━━━━━ Input

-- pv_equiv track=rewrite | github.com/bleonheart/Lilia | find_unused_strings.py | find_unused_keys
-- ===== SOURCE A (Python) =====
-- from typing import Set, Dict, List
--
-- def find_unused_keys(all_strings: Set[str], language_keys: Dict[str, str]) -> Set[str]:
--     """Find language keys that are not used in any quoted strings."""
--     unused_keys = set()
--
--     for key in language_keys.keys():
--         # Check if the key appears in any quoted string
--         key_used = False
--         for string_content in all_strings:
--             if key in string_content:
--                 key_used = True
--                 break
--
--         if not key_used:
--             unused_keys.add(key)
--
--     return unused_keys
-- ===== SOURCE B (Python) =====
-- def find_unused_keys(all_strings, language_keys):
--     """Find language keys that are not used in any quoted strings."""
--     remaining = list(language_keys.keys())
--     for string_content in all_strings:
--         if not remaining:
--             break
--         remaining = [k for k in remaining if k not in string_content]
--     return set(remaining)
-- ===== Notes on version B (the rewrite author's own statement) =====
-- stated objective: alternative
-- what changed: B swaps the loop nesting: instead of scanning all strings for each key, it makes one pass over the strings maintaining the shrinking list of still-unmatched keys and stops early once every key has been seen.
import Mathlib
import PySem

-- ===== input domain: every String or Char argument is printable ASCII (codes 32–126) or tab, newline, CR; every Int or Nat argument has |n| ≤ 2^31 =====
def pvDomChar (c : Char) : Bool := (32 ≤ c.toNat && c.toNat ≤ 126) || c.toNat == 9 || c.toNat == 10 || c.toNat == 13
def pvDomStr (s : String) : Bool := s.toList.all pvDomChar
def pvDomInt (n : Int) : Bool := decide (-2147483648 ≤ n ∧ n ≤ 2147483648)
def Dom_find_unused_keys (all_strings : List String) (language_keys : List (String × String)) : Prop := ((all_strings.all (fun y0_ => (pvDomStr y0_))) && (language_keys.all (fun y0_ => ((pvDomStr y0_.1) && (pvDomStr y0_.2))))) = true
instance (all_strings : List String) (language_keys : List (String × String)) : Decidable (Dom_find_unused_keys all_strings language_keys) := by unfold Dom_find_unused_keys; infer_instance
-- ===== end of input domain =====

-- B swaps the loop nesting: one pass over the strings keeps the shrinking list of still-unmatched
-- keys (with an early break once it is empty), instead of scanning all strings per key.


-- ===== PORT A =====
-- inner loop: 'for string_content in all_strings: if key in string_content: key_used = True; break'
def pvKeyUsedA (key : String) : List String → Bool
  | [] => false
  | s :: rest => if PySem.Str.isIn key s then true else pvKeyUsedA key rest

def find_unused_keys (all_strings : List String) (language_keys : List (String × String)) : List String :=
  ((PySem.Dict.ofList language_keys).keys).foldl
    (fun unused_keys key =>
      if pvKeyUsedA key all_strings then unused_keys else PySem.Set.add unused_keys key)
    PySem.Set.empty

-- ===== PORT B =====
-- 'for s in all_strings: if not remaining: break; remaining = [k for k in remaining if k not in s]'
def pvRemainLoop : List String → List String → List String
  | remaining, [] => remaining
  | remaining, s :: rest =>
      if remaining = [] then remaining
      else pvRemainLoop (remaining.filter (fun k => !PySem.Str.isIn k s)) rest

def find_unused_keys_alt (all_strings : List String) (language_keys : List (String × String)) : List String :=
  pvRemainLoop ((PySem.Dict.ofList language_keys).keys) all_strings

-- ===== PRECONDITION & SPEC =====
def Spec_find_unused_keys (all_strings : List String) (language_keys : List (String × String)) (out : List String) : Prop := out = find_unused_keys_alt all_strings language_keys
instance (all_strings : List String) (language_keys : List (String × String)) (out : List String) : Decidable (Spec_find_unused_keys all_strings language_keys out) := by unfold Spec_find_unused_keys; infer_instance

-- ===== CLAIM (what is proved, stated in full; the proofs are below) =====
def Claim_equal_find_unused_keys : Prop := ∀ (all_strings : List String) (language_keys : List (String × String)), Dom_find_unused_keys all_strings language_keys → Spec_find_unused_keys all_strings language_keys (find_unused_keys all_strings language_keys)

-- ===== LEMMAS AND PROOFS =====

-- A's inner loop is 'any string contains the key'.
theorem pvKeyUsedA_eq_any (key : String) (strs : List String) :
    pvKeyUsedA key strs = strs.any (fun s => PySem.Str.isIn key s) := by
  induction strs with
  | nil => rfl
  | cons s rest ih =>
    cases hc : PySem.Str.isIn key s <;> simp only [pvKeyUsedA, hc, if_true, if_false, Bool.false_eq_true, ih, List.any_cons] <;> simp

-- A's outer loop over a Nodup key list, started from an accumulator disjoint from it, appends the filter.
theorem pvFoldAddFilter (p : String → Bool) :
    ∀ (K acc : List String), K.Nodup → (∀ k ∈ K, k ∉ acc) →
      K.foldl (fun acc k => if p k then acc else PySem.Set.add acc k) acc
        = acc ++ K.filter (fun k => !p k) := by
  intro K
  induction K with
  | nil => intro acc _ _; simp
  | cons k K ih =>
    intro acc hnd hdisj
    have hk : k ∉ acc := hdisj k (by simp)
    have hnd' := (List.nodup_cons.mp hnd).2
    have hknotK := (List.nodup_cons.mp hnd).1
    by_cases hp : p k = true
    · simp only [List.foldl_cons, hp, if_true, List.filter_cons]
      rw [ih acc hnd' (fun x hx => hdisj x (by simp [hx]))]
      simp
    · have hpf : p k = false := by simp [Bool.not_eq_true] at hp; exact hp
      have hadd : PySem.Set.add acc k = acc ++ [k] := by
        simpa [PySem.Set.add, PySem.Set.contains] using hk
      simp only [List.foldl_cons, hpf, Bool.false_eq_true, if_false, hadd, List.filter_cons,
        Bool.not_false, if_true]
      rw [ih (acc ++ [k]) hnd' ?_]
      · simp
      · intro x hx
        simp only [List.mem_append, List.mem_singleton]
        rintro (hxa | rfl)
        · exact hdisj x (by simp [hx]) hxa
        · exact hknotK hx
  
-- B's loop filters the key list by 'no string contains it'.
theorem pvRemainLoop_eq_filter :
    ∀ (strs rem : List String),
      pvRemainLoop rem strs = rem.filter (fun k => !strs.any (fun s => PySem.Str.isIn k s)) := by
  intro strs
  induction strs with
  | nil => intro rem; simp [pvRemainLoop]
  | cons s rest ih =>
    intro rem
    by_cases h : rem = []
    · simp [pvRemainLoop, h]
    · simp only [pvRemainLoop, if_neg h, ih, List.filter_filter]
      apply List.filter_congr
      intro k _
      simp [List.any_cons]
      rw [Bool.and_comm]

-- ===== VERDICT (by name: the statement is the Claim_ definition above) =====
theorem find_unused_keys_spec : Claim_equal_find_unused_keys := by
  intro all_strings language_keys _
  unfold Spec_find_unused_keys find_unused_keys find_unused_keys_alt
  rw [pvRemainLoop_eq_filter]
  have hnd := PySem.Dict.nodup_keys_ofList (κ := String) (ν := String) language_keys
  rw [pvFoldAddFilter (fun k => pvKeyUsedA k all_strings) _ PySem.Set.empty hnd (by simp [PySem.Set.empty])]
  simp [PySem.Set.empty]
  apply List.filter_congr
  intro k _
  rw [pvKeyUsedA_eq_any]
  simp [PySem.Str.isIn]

━━━━━━━━━━

:: What is expected ::
Copy every line above in which the string "only" shows up.

:: Expected output ::
    cases hc : PySem.Str.isIn key s <;> simp only [pvKeyUsedA, hc, if_true, if_false, Bool.false_eq_true, ih, List.any_cons] <;> simp
    · simp only [List.foldl_cons, hp, if_true, List.filter_cons]
      simp only [List.foldl_cons, hpf, Bool.false_eq_true, if_false, hadd, List.filter_cons,
        simp only [List.mem_append, List.mem_singleton]
    · simp only [pvRemainLoop, if_neg h, ih, List.filter_filter]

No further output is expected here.